# Taylor series

1. Jun 10, 2008

### fresnelspot

Hi

If derivative of a function (f(x)) is another function(g(x)) then, this holds for the series terms of the functions.
My question is If one knows this derivation relation Just two equal labelled series terms of two other functions. And one term is exactly the differential of the other Then can we generelize this relation for the "big " functions?
Thanx

2. Jun 10, 2008

### mathman

Your message is confusing. Among other things what are "big" functions? Also what do mean by "equally labelled series"?

3. Jun 10, 2008

### fresnelspot

:)

by "big " functions i mean the sum of all terms .
by "equal labelled" i mean they both will be the nth terms of the series expansions they belong.

4. Jun 10, 2008

### Defennder

Let me see if I understand this. You're saying that a function f(x) is a derivative of another function g(x) if the nth term of f(x) is a derivative of the (n+1)th term of the power series of g(x)? Or are you asking if the converse is true? Or something else entirely?

5. Jun 11, 2008

### rbj

just to be clear with Defennder's question, if

$$f(x) = \sum_{n=0}^{+\infty} a_n x^n$$

and

$$g(x) = \sum_{n=0}^{+\infty} b_n x^n$$

and $f(x) = (d/dx)g(x)$

then we know that

$$a_n = (n+1)b_{n+1} \ \ \ \forall n \ge 0$$

knowing all of the an is sufficient to tell us what the bn are except for b0, which is information that is lost forever when g(x) is differentiated.

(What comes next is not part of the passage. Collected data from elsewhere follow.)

def Spec_find_shortest_path_tiles (visited : List (Int × Int × Int × Int × Int)) (end_ : Int × Int) (out : Int) : Prop := out = find_shortest_path_tiles_alt visited end_
instance (visited : List (Int × Int × Int × Int × Int)) (end_ : Int × Int) (out : Int) : Decidable (Spec_find_shortest_path_tiles visited end_ out) := by unfold Spec_find_shortest_path_tiles; infer_instance

-- ===== CLAIM (what is proved, stated in full; the proofs are below) =====
def Claim_equal_find_shortest_path_tiles : Prop := ∀ (visited : List (Int × Int × Int × Int × Int)) (end_ : Int × Int), Dom_find_shortest_path_tiles visited end_ → Pre_find_shortest_path_tiles visited end_ → Spec_find_shortest_path_tiles visited end_ (find_shortest_path_tiles visited end_)

-- ===== LEMMAS AND PROOFS =====

-- the backward edge relation both loops explore: t is a valid predecessor of s
def pvPred (d : PySem.Dict (Int × Int × Int × Int) Int) (t s : Int × Int × Int × Int) : Prop :=
  t ∈ d.keys ∧ 0 ≤ d.getD t 0 ∧
  ( (s = (t.1 + t.2.2.1, t.2.1 + t.2.2.2, t.2.2.1, t.2.2.2) ∧ d.getD s 0 = d.getD t 0 + 1)
  ∨ (s.1 = t.1 ∧ s.2.1 = t.2.1 ∧ get_new_direction_clockwise t.2.2.1 t.2.2.2 = some (s.2.2.1, s.2.2.2) ∧ d.getD s 0 = d.getD t 0 + 1000)
  ∨ (s.1 = t.1 ∧ s.2.1 = t.2.1 ∧ get_new_direction_anticlockwise t.2.2.1 t.2.2.2 = some (s.2.2.1, s.2.2.2) ∧ d.getD s 0 = d.getD t 0 + 1000))

def pvClosed (d : PySem.Dict (Int × Int × Int × Int) Int) (M : List (Int × Int × Int × Int)) : Prop :=
  ∀ s ∈ M, ∀ t, pvPred d t s → t ∈ M

lemma pvCw_acw (a b c e : Int) :
    get_new_direction_clockwise a b = some (c, e) ↔ get_new_direction_anticlockwise c e = some (a, b) := by
  unfold get_new_direction_clockwise get_new_direction_anticlockwise
  constructor <;> intro h <;> split_ifs at h with h1 h2 h3 h4 <;>
    (simp only [Option.some.injEq, Prod.mk.injEq] at h
     obtain ⟨h5, h6⟩ := h; subst h5; subst h6
     obtain ⟨rfl, rfl⟩ := ‹_ ∧ _›; norm_num)

lemma pvGet?_eq_some_iff (d : PySem.Dict (Int × Int × Int × Int) Int) (k : Int × Int × Int × Int) (v : Int) :
    d.get? k = some v ↔ (d.contains k = true ∧ d.getD k 0 = v) := by
  rw [PySem.Dict.contains_eq_isSome_get?, PySem.Dict.getD_eq_get?_getD]
  cases h : d.get? k <;> simp

-- A's guard in pvTryAdd, abstracted
def pvGuard (d : PySem.Dict (Int × Int × Int × Int) Int)
    (e : (Int × Int × Int × Int) × Int × (Int × Int)) : Prop :=
  0 ≤ e.2.1 ∧ d.contains e.1 = true ∧ d.getD e.1 0 = e.2.1

lemma pvMem_cands (d : PySem.Dict (Int × Int × Int × Int) Int) (s : Int × Int × Int × Int)
    (e : (Int × Int × Int × Int) × Int × (Int × Int)) :
    e ∈ pvCands d s ↔
      e = ((s.1 - s.2.2.1, s.2.1 - s.2.2.2, s.2.2.1, s.2.2.2), d.getD s 0 - 1,
            (s.1 - s.2.2.1, s.2.1 - s.2.2.2))
      ∨ (0 ≤ d.getD s 0 - 1000 ∧ ∃ pd, get_new_direction_anticlockwise s.2.2.1 s.2.2.2 = some pd
            ∧ e = ((s.1, s.2.1, pd.1, pd.2), d.getD s 0 - 1000, (s.1, s.2.1)))
      ∨ (0 ≤ d.getD s 0 - 1000 ∧ ∃ pd, get_new_direction_clockwise s.2.2.1 s.2.2.2 = some pd
            ∧ e = ((s.1, s.2.1, pd.1, pd.2), d.getD s 0 - 1000, (s.1, s.2.1))) := by
  by_cases h1000 : 0 ≤ d.getD s 0 - 1000 <;>
    cases hacw : get_new_direction_anticlockwise s.2.2.1 s.2.2.2 <;>
    cases hcw : get_new_direction_clockwise s.2.2.1 s.2.2.2 <;>
      simp [pvCands, hacw, hcw]

lemma pvCands_tile (d : PySem.Dict (Int × Int × Int × Int) Int) (s : Int × Int × Int × Int)
    (e : (Int × Int × Int × Int) × Int × (Int × Int)) (he : e ∈ pvCands d s) :
    e.2.2 = (e.1.1, e.1.2.1) := by
  rcases (pvMem_cands d s e).mp he with rfl | ⟨-, pd, -, rfl⟩ | ⟨-, pd, -, rfl⟩ <;> rfl

lemma pvCands_sound (d : PySem.Dict (Int × Int × Int × Int) Int) (s : Int × Int × Int × Int)
    (e : (Int × Int × Int × Int) × Int × (Int × Int)) (he : e ∈ pvCands d s)
    (hg : pvGuard d e) : pvPred d e.1 s := by
  obtain ⟨x, y, dx, dy⟩ := s
  obtain ⟨hg0, hgc, hgv⟩ := hg
  rcases (pvMem_cands d _ e).mp he with rfl | ⟨h1000, pd, hpd, rfl⟩ | ⟨h1000, pd, hpd, rfl⟩ <;>
    unfold pvPred <;> dsimp only at hg0 hgc hgv ⊢
  · refine ⟨(PySem.Dict.contains_iff_mem_keys d _).mp hgc, by omega, Or.inl ⟨?_, by omega⟩⟩
    have e1 : x = x - dx + dx := by omega
    have e2 : y = y - dy + dy := by omega
    rw [← e1, ← e2]
  · refine ⟨(PySem.Dict.contains_iff_mem_keys d _).mp hgc, by omega,
      Or.inr (Or.inl ⟨rfl, rfl, ?_, by omega⟩)⟩
    exact (pvCw_acw pd.1 pd.2 dx dy).mpr (by simpa using hpd)
  · refine ⟨(PySem.Dict.contains_iff_mem_keys d _).mp hgc, by omega,
      Or.inr (Or.inr ⟨rfl, rfl, ?_, by omega⟩)⟩
    exact (pvCw_acw dx dy pd.1 pd.2).mp (by simpa using hpd)

lemma pvCands_complete (d : PySem.Dict (Int × Int × Int × Int) Int) (s t : Int × Int × Int × Int)
    (hp : pvPred d t s) :
    ∃ e ∈ pvCands d s, e.1 = t ∧ pvGuard d e := by
  obtain ⟨x, y, dx, dy⟩ := s
  obtain ⟨tx, ty, tdx, tdy⟩ := t
  obtain ⟨hk, h0, hcase⟩ := hp
  have hc : PySem.Dict.contains d (tx, ty, tdx, tdy) = true :=
    (PySem.Dict.contains_iff_mem_keys d _).mpr hk
  rcases hcase with ⟨hs, hv⟩ | ⟨h1, h2, hrot, hv⟩ | ⟨h1, h2, hrot, hv⟩
  · dsimp only at hs hv
    simp only [Prod.mk.injEq] at hs
    obtain ⟨e1, e2, e3, e4⟩ := hs
    refine ⟨_, (pvMem_cands d _ _).mpr (Or.inl rfl), ?_, ?_, ?_, ?_⟩ <;> (try dsimp only)
    · simp only [Prod.mk.injEq]; refine ⟨by omega, by omega, by omega, by omega⟩
    · omega
    · have ht : ((x - dx, y - dy, dx, dy) : Int × Int × Int × Int) = (tx, ty, tdx, tdy) := by
        simp only [Prod.mk.injEq]; refine ⟨by omega, by omega, by omega, by omega⟩
      rw [ht]; exact hc
    · have ht : ((x - dx, y - dy, dx, dy) : Int × Int × Int × Int) = (tx, ty, tdx, tdy) := by
        simp only [Prod.mk.injEq]; refine ⟨by omega, by omega, by omega, by omega⟩
      rw [ht]; omega
  · -- s reached from t by t's clockwise turn: A's anticlockwise-inverse block finds t
    dsimp only at h1 h2 hrot hv
    subst h1; subst h2
    have hacw : get_new_direction_anticlockwise dx dy = some (tdx, tdy) :=
      (pvCw_acw tdx tdy dx dy).mp hrot
    refine ⟨_, (pvMem_cands d _ _).mpr (Or.inr (Or.inl
      ⟨by omega, (tdx, tdy), by exact hacw, rfl⟩)), rfl, ?_, ?_, ?_⟩ <;>
      (try dsimp only)
    · omega
    · exact hc
    · omega
  · dsimp only at h1 h2 hrot hv
    subst h1; subst h2
    have hcw : get_new_direction_clockwise dx dy = some (tdx, tdy) :=
      (pvCw_acw dx dy tdx tdy).mpr hrot
    refine ⟨_, (pvMem_cands d _ _).mpr (Or.inr (Or.inr
      ⟨by omega, (tdx, tdy), by exact hcw, rfl⟩)), rfl, ?_, ?_, ?_⟩ <;>
      (try dsimp only)
    · omega
    · exact hc
    · omega

-- ----- foldl (pvTryAdd d) facts -----

lemma pvTryAdd_cases (d : PySem.Dict (Int × Int × Int × Int) Int) (st)
    (e : (Int × Int × Int × Int) × Int × (Int × Int)) :
    pvTryAdd d st e = st
    ∨ (pvGuard d e ∧ e.1 ∉ st.1
        ∧ pvTryAdd d st e
            = (PySem.Set.add st.1 e.1, PySem.Set.add st.2.1 e.2.2, st.2.2 ++ [e.1])) := by
  unfold pvTryAdd
  split_ifs with h
  · exact Or.inr ⟨⟨h.1, h.2.1, h.2.2.1⟩, h.2.2.2, rfl⟩
  · exact Or.inl rfl

lemma pvTryAdd_mem_first (d : PySem.Dict (Int × Int × Int × Int) Int) (st)
    (e : (Int × Int × Int × Int) × Int × (Int × Int)) (hg : pvGuard d e) :
    e.1 ∈ (pvTryAdd d st e).1 := by
  unfold pvTryAdd
  split_ifs with h
  · exact (PySem.Set.mem_add _ _ _).mpr (Or.inr rfl)
  · by_cases hm : e.1 ∈ st.1
    · exact hm
    · exact absurd ⟨hg.1, hg.2.1, hg.2.2, hm⟩ h

lemma pvFoldl_grow (d : PySem.Dict (Int × Int × Int × Int) Int)
    (l : List ((Int × Int × Int × Int) × Int × (Int × Int))) (st) :
    (∀ u ∈ st.1, u ∈ (l.foldl (pvTryAdd d) st).1)
    ∧ (∀ p ∈ st.2.1, p ∈ (l.foldl (pvTryAdd d) st).2.1)
    ∧ (∀ q ∈ st.2.2, q ∈ (l.foldl (pvTryAdd d) st).2.2) := by
  induction l generalizing st with
  | nil => exact ⟨fun u hu => hu, fun p hp => hp, fun q hq => hq⟩
  | cons e t ih =>
    simp only [List.foldl_cons]
    refine ⟨fun u hu => (ih _).1 u ?_, fun p hp => (ih _).2.1 p ?_, fun q hq => (ih _).2.2 q ?_⟩ <;>
      rcases pvTryAdd_cases d st e with he | ⟨-, -, he⟩ <;> rw [he]
    · exact hu
    · exact (PySem.Set.mem_add _ _ _).mpr (Or.inl hu)
    · exact hp
    · exact (PySem.Set.mem_add _ _ _).mpr (Or.inl hp)
    · exact hq
    · exact List.mem_append_left _ hq

lemma pvFoldl_sound (d : PySem.Dict (Int × Int × Int × Int) Int)
    (l : List ((Int × Int × Int × Int) × Int × (Int × Int))) (st) :
    ∀ u ∈ (l.foldl (pvTryAdd d) st).1, u ∈ st.1 ∨ ∃ e ∈ l, e.1 = u ∧ pvGuard d e := by
  induction l generalizing st with
  | nil => exact fun u hu => Or.inl hu
  | cons e t ih =>
    intro u hu
    simp only [List.foldl_cons] at hu
    rcases ih _ u hu with hu' | ⟨e', he', rfl, hg⟩
    · rcases pvTryAdd_cases d st e with he | ⟨hg, -, he⟩
      · rw [he] at hu'; exact Or.inl hu'
      · rw [he] at hu'
        rcases (PySem.Set.mem_add _ _ _).mp hu' with h | h
        · exact Or.inl h
        · exact Or.inr ⟨e, List.mem_cons_self, h.symm, hg⟩
    · exact Or.inr ⟨e', List.mem_cons_of_mem _ he', rfl, hg⟩

lemma pvFoldl_queue_sub (d : PySem.Dict (Int × Int × Int × Int) Int)
    (l : List ((Int × Int × Int × Int) × Int × (Int × Int))) (st)
    (h : ∀ q ∈ st.2.2, q ∈ st.1) :
    ∀ q ∈ (l.foldl (pvTryAdd d) st).2.2, q ∈ (l.foldl (pvTryAdd d) st).1 := by
  induction l generalizing st with
  | nil => exact h
  | cons e t ih =>
    simp only [List.foldl_cons]
    refine ih _ ?_
    rcases pvTryAdd_cases d st e with he | ⟨-, -, he⟩ <;> rw [he]
    · exact h
    · intro q hq
      rcases List.mem_append.mp hq with hq' | hq'
      · exact (PySem.Set.mem_add _ _ _).mpr (Or.inl (h q hq'))
      · exact (PySem.Set.mem_add _ _ _).mpr (Or.inr (List.mem_singleton.mp hq'))

lemma pvFoldl_processes (d : PySem.Dict (Int × Int × Int × Int) Int)
    (l : List ((Int × Int × Int × Int) × Int × (Int × Int))) (st)
    (e) (he : e ∈ l) (hg : pvGuard d e) :
    e.1 ∈ (l.foldl (pvTryAdd d) st).1 := by
  induction l generalizing st with
  | nil => cases he
  | cons e' t ih =>
    simp only [List.foldl_cons]
    rcases List.mem_cons.mp he with rfl | he'
    · exact (pvFoldl_grow d t _).1 _ (pvTryAdd_mem_first d st e hg)
    · exact ih _ he'

lemma pvFoldl_new_queued (d : PySem.Dict (Int × Int × Int × Int) Int)
    (l : List ((Int × Int × Int × Int) × Int × (Int × Int))) (st) :
    ∀ u ∈ (l.foldl (pvTryAdd d) st).1, u ∈ st.1 ∨ u ∈ (l.foldl (pvTryAdd d) st).2.2 := by
  induction l generalizing st with
  | nil => exact fun u hu => Or.inl hu
  | cons e t ih =>
    intro u hu
    simp only [List.foldl_cons] at hu ⊢
    rcases ih _ u hu with hu' | hq
    · rcases pvTryAdd_cases d st e with he | ⟨-, -, he⟩
      · rw [he] at hu'; exact Or.inl hu'
      · rw [he] at hu'
        rcases (PySem.Set.mem_add _ _ _).mp hu' with h | rfl
        · exact Or.inl h
        · refine Or.inr ((pvFoldl_grow d t _).2.2 _ ?_)
          rw [he]; exact List.mem_append_right _ (List.mem_singleton.mpr rfl)
    · exact Or.inr hq

lemma pvFoldl_tiles (d : PySem.Dict (Int × Int × Int × Int) Int)
    (l : List ((Int × Int × Int × Int) × Int × (Int × Int))) (st) (e0 : Int × Int)
    (htile : ∀ e ∈ l, e.2.2 = (e.1.1, e.1.2.1))
    (hnd : st.2.1.Nodup)
    (hti : ∀ p, p ∈ st.2.1 ↔ p = e0 ∨ ∃ u ∈ st.1, (u.1, u.2.1) = p) :
    (l.foldl (pvTryAdd d) st).2.1.Nodup
    ∧ ∀ p, p ∈ (l.foldl (pvTryAdd d) st).2.1
        ↔ p = e0 ∨ ∃ u ∈ (l.foldl (pvTryAdd d) st).1, (u.1, u.2.1) = p := by
  induction l generalizing st with
  | nil => exact ⟨hnd, hti⟩
  | cons e t ih =>
    simp only [List.foldl_cons]
    refine ih _ (fun e' he' => htile e' (List.mem_cons_of_mem _ he')) ?_ ?_
    · rcases pvTryAdd_cases d st e with he | ⟨-, -, he⟩ <;> rw [he]
      · exact hnd
      · exact PySem.Set.nodup_add _ _ hnd
    · have hte : e.2.2 = (e.1.1, e.1.2.1) := htile e List.mem_cons_self
      rcases pvTryAdd_cases d st e with he | ⟨-, -, he⟩ <;> rw [he] <;> intro p
      · exact hti p
      · rw [PySem.Set.mem_add]
        constructor
        · rintro (hp | rfl)
          · rcases (hti p).mp hp with h | ⟨u, hu, hup⟩
            · exact Or.inl h
            · exact Or.inr ⟨u, (PySem.Set.mem_add _ _ _).mpr (Or.inl hu), hup⟩
          · exact Or.inr ⟨e.1, (PySem.Set.mem_add _ _ _).mpr (Or.inr rfl), hte.symm⟩
        · rintro (rfl | ⟨u, hu, hup⟩)
          · exact Or.inl ((hti p).mpr (Or.inl rfl))
          · rcases (PySem.Set.mem_add _ _ _).mp hu with hu' | rfl
            · exact Or.inl ((hti p).mpr (Or.inr ⟨u, hu', hup⟩))
            · exact Or.inr (by rw [← hup, hte])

dunno if that is the question that was asked.

6. Jun 11, 2008

### fresnelspot

I am very sorry for my verbal skills .The problem is confusing for me so it becomes more difficult to explain it in words.
My problem is this :
The concept is clear when we see the relation between f and g and reflect this relation to the series terms.

What if we know there is a derivation relation between two terms ( we only know these terms . For example we have experient data of these two functions for a limited region . they are both kth series terms of their function ) . Can we generalize this derivation relation to the functions

7. Jun 11, 2008

### rbj

no, only knowing that

$$a_n = (n+1)b_{n+1}$$

for some particular n is not sufficient to say that $f(x) = (d/dx)g(x)$. you must know that

$$a_n = (n+1)b_{n+1} \ \ \ \forall \ n \ge 0$$

which means for all $\ n \ge 0 \$ to be able to conclude that $f(x) = (d/dx)g(x)$.

8. Jun 11, 2008

thanx